Entries shown:
▼
-- B's complete "firsts" list (after the Other append) is ft R
theorem firsts_eq_ft (R : List (Int × String)) :
    tPairs bTable R ++
      (match R.filter (fun il => !(bTable.any (fun kv => PySem.Str.isIn kv.1 il.2))) with
       | [] => ([] : List (Int × String))
       | c :: _ => [(c.1, "Other")]) = ft R := by
  have e1 : R.filter (fun il => PySem.Str.isIn "metabolism" il.2)
      = R.filter (fun il => cls il.2 == "Metabolism") := by
    apply List.filter_congr; intro a _; unfold cls; split_ifs <;> simp_all
  have e2 : (R.filter (fun il => !PySem.Str.isIn "metabolism" il.2)).filter
        (fun il => PySem.Str.isIn "signal" il.2)
      = R.filter (fun il => cls il.2 == "Signaling") := by
    rw [List.filter_filter]
    apply List.filter_congr; intro a _; unfold cls; split_ifs <;> simp_all
  have e3 : ((R.filter (fun il => !PySem.Str.isIn "metabolism" il.2)).filter
        (fun il => !PySem.Str.isIn "signal" il.2)).filter
        (fun il => PySem.Str.isIn "transport" il.2)
      = R.filter (fun il => cls il.2 == "Transport") := by
    rw [List.filter_filter, List.filter_filter]
    apply List.filter_congr; intro a _; unfold cls; split_ifs <;> simp_all
  have e4 : (((R.filter (fun il => !PySem.Str.isIn "metabolism" il.2)).filter
        (fun il => !PySem.Str.isIn "signal" il.2)).filter
        (fun il => !PySem.Str.isIn "transport" il.2)).filter
        (fun il => PySem.Str.isIn "immune" il.2)
      = R.filter (fun il => cls il.2 == "Immune Response") := by
    rw [List.filter_filter, List.filter_filter, List.filter_filter]
    apply List.filter_congr; intro a _; unfold cls; split_ifs <;> simp_all
  have e5 : ((((R.filter (fun il => !PySem.Str.isIn "metabolism" il.2)).filter
        (fun il => !PySem.Str.isIn "signal" il.2)).filter
        (fun il => !PySem.Str.isIn "transport" il.2)).filter
        (fun il => !PySem.Str.isIn "immune" il.2)).filter
        (fun il => PySem.Str.isIn "cell cycle" il.2)
      = R.filter (fun il => cls il.2 == "Cell Cycle") := by
    rw [List.filter_filter, List.filter_filter, List.filter_filter, List.filter_filter]
    apply List.filter_congr; intro a _; unfold cls; split_ifs <;> simp_all
  have e6 : (((((R.filter (fun il => !PySem.Str.isIn "metabolism" il.2)).filter
        (fun il => !PySem.Str.isIn "signal" il.2)).filter
        (fun il => !PySem.Str.isIn "transport" il.2)).filter
        (fun il => !PySem.Str.isIn "immune" il.2)).filter
        (fun il => !PySem.Str.isIn "cell cycle" il.2)).filter
        (fun il => PySem.Str.isIn "apoptosis" il.2)
      = R.filter (fun il => cls il.2 == "Cell Death") := by
    rw [List.filter_filter, List.filter_filter, List.filter_filter, List.filter_filter,
        List.filter_filter]
    apply List.filter_congr; intro a _; unfold cls; split_ifs <;> simp_all
  have e7 : R.filter (fun il => !(bTable.any (fun kv => PySem.Str.isIn kv.1 il.2)))
      = R.filter (fun il => cls il.2 == "Other") := by
    apply List.filter_congr; intro a _
    simp only [bTable, List.any_cons, List.any_nil]
    unfold cls; split_ifs <;> simp_all
  rw [e7]
  unfold ft
  rw [filterMap_eq_flatMap_toList]
  simp only [SEVEN, List.flatMap_cons, List.flatMap_nil, List.append_nil, firstOf]
  simp only [bTable, tPairs]
  rw [e1, e2, e3, e4, e5, e6]
  simp only [List.append_nil, List.append_assoc]
  cases ho : R.filter (fun il => cls il.2 == "Other") with
  | nil => simp
  | cons c cs => simp

theorem firstOf_some_cls (R : List (Int × String)) (L : String) (q : Int × String)
    (h : firstOf R L = some q) : cls q.2 = L := by
  unfold firstOf at h
  have hq : q ∈ R.filter (fun il => cls il.2 == L) := List.mem_of_mem_head? (by rw [h]; simp)
  exact eq_of_beq (List.mem_filter.mp hq).2

theorem ft_mem (R : List (Int × String)) (p : Int × String) :
    p ∈ ft R ↔ ∃ q, firstOf R p.2 = some q ∧ p.1 = q.1 := by
  unfold ft
  rw [List.mem_filterMap]
  constructor
  · rintro ⟨L, _, hL⟩
    rw [Option.map_eq_some_iff] at hL
    obtain ⟨q, hq, hpe⟩ := hL
    refine ⟨q, ?_, ?_⟩
    · rw [← hpe]; exact hq
    · rw [← hpe]
  · rintro ⟨q, hq, h1⟩
    refine ⟨p.2, ?_, ?_⟩
    · rw [← firstOf_some_cls R p.2 q hq]; exact cls_mem_SEVEN _
    · rw [hq, Option.map_some]
      congr 1
      exact Prod.ext h1.symm rfl

theorem ft_nodup (R : List (Int × String)) : (ft R).Nodup := by
  unfold ft
  apply List.Nodup.filterMap
  · intro a a' b hb hb'
    rw [Option.mem_def, Option.map_eq_some_iff] at hb hb'
    obtain ⟨q, _, hq⟩ := hb
    obtain ⟨q', _, hq'⟩ := hb'
    rw [← hq] at hq'
    exact (congrArg Prod.snd hq').symm
  · unfold SEVEN; decide

theorem dd_perm_ft (R : List (Int × String)) (hR : R.Pairwise (fun a b => a.1 < b.1)) :
    (dd R).Perm (ft R) := by
  apply List.perm_of_nodup_nodup_toFinset_eq
  · exact (dd_pairwise R hR).imp (fun h => by intro he; subst he; exact lt_irrefl _ h)
  · exact ft_nodup R
  · ext x
    simp only [List.mem_toFinset]
    rw [dd_mem, ft_mem]

-- dedup over Set.add: adding an element already present filters its duplicates away
theorem foldl_add_filter (ys : List String) (s : PySem.Set String) (y : String) (hy : y ∈ s) :
    ys.foldl PySem.Set.add s = (ys.filter (fun z => !(z == y))).foldl PySem.Set.add s := by
  induction ys generalizing s with
  | nil => rfl
  | cons z zs ih =>
    rw [List.filter_cons]
    by_cases hz : z = y
    · subst hz
      have hadd : PySem.Set.add s z = s := by
        simp [PySem.Set.add, PySem.Set.contains, hy]
      rw [if_neg (by simp)]
      rw [List.foldl_cons, hadd]
      exact ih s hy
    · rw [if_pos (by simp [hz])]
      rw [List.foldl_cons, List.foldl_cons]
      exact ih _ ((PySem.Set.mem_add s z y).mpr (Or.inl hy))

theorem foldl_add_cons (zs : List String) (a : String) (s : List String)
    (h : ∀ z ∈ zs, z ≠ a) :
    zs.foldl PySem.Set.add (a :: s) = a :: zs.foldl PySem.Set.add s := by
  induction zs generalizing s with
  | nil => rfl
  | cons z zs ih =>
    have hza : z ≠ a := h z (by simp)
    have hadd : PySem.Set.add (a :: s) z
        = a :: PySem.Set.add s z := by
      by_cases hm : z ∈ s <;> simp [PySem.Set.add, PySem.Set.contains, hza, hm]
    rw [List.foldl_cons, List.foldl_cons, hadd]
    exact ih _ (fun z hz => h z (by simp [hz]))

theorem dedup_cons (y : String) (ys : List String) :
    PySem.List.dedup (y :: ys) = y :: PySem.List.dedup (ys.filter (fun z => !(z == y))) := by
  rw [show PySem.List.dedup (y :: ys) = PySem.Set.ofList (y :: ys) by simp,
      show PySem.List.dedup (ys.filter (fun z => !(z == y)))
         = PySem.Set.ofList (ys.filter (fun z => !(z == y))) by simp,
      PySem.Set.ofList_eq_foldl, PySem.Set.ofList_eq_foldl]
  rw [List.foldl_cons]
  have hadd : PySem.Set.add ([] : PySem.Set String) y = [y] := by
    simp [PySem.Set.add, PySem.Set.contains]
  rw [hadd, foldl_add_filter ys [y] y (by simp)]
  apply foldl_add_cons
  intro z hz
  have := (List.mem_filter.mp hz).2
  simpa using this

theorem dd_map_snd (R : List (Int × String)) :
    (dd R).map (fun t => t.2) = PySem.List.dedup (R.map (fun il => cls il.2)) := by
  induction R using dd_ind with
  | h0 => simp [dd]
  | h1 i l R' ih =>
    rw [dd, List.map_cons, List.map_cons, dedup_cons, ih, List.filter_map]
    congr 2

-- A's fold is the Set.ofList of the classified list
theorem portA_eq_dedup (pathways : List String) :
    get_top_level_pathways_py pathways
      = PySem.List.dedup (pathways.map (fun p => cls (PySem.Str.lower p))) := by
  unfold get_top_level_pathways_py
  have hstep : ∀ (acc : PySem.Set String) (p : String),
      (if PySem.Str.isIn "metabolism" (PySem.Str.lower p) then acc.add "Metabolism"
       else if PySem.Str.isIn "signal" (PySem.Str.lower p) then acc.add "Signaling"
       else if PySem.Str.isIn "transport" (PySem.Str.lower p) then acc.add "Transport"
       else if PySem.Str.isIn "immune" (PySem.Str.lower p) then acc.add "Immune Response"
       else if PySem.Str.isIn "cell cycle" (PySem.Str.lower p) then acc.add "Cell Cycle"
       else if PySem.Str.isIn "apoptosis" (PySem.Str.lower p) then acc.add "Cell Death"
       else acc.add "Other")
      = PySem.Set.add acc (cls (PySem.Str.lower p)) := by
    intro acc p
    unfold cls
    split_ifs <;> rfl
  rw [show (fun (acc : PySem.Set String) pathway =>
      (if PySem.Str.isIn "metabolism" (PySem.Str.lower pathway) then acc.add "Metabolism"
       else if PySem.Str.isIn "signal" (PySem.Str.lower pathway) then acc.add "Signaling"
       else if PySem.Str.isIn "transport" (PySem.Str.lower pathway) then acc.add "Transport"
       else if PySem.Str.isIn "immune" (PySem.Str.lower pathway) then acc.add "Immune Response"
       else if PySem.Str.isIn "cell cycle" (PySem.Str.lower pathway) then acc.add "Cell Cycle"
       else if PySem.Str.isIn "apoptosis" (PySem.Str.lower pathway) then acc.add "Cell Death"
       else acc.add "Other"))
      = fun acc p => PySem.Set.add acc (cls (PySem.Str.lower p)) from
      funext fun acc => funext fun p => hstep acc p]
  rw [← List.foldl_map,
      show (PySem.Set.empty : PySem.Set String) = ([] : List String) from rfl,
      ← PySem.Set.ofList_eq_foldl]
  simp

theorem sorted_ft_eq_dd (R : List (Int × String)) (hR : R.Pairwise (fun a b => a.1 < b.1)) :
    PySem.List.sorted (ft R) (fun t => t.1) false = dd R :=
  PySem.List.sorted_eq_of_perm_of_pairwise_lt _ _ _ (dd_perm_ft R hR) (dd_pairwise R hR)

theorem map_cls_R (pathways : List String) :
    ((PySem.List.enumerate pathways 0).map (fun ip => (ip.1, PySem.Str.lower ip.2))).map
        (fun il => cls il.2)
      = pathways.map (fun p => cls (PySem.Str.lower p)) := by
  suffices h : ∀ (s : Int),
      ((PySem.List.enumerate pathways s).map (fun ip => (ip.1, PySem.Str.lower ip.2))).map
        (fun il => cls il.2) = pathways.map (fun p => cls (PySem.Str.lower p)) from h 0
  induction pathways with
  | nil => intro s; simp [PySem.List.enumerate_nil]
  | cons x xs ih =>
    intro s
    rw [PySem.List.enumerate_cons, List.map_cons, List.map_cons, List.map_cons, ih]

-- ===== VERDICT (by name: the statement is the Claim_ definition above) =====
theorem get_top_level_pathways_py_spec : Claim_equal_get_top_level_pathways_py := by
  intro pathways _
  show get_top_level_pathways_py pathways = get_top_level_pathways_py_alt pathways
  unfold get_top_level_pathways_py_alt
  simp only [foldl_bStep, List.nil_append]
  rw [portA_eq_dedup, ← map_cls_R pathways]
  have hRpw : ((PySem.List.enumerate pathways 0).map
      (fun ip => (ip.1, PySem.Str.lower ip.2))).Pairwise (fun a b => a.1 < b.1) := by
    apply List.Pairwise.map
    · intro a b h; exact h
    · exact PySem.List.pairwise_lt_enumerate pathways 0
  generalize hRe : (PySem.List.enumerate pathways 0).map
      (fun ip => (ip.1, PySem.Str.lower ip.2)) = R at hRpw ⊢
  rw [← dd_map_snd R, ← sorted_ft_eq_dd R hRpw]
  cases hsc : R.filter (fun il => !(bTable.any (fun kv => PySem.Str.isIn kv.1 il.2))) with
  | nil =>
    have hft := firsts_eq_ft R
    rw [hsc] at hft
    simp only []
    rw [show tPairs bTable R = ft R from by simpa using hft]
  | cons c cs =>
    have hft := firsts_eq_ft R
    rw [hsc] at hft
    simp only []
    rw [show tPairs bTable R ++ [(c.1, "Other")] = ft R from by simpa using hft]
▲
What to work on:
Count the lines in the listing where the string "hRpw" appears. Answer with the number only.

Solution to this exercise:
3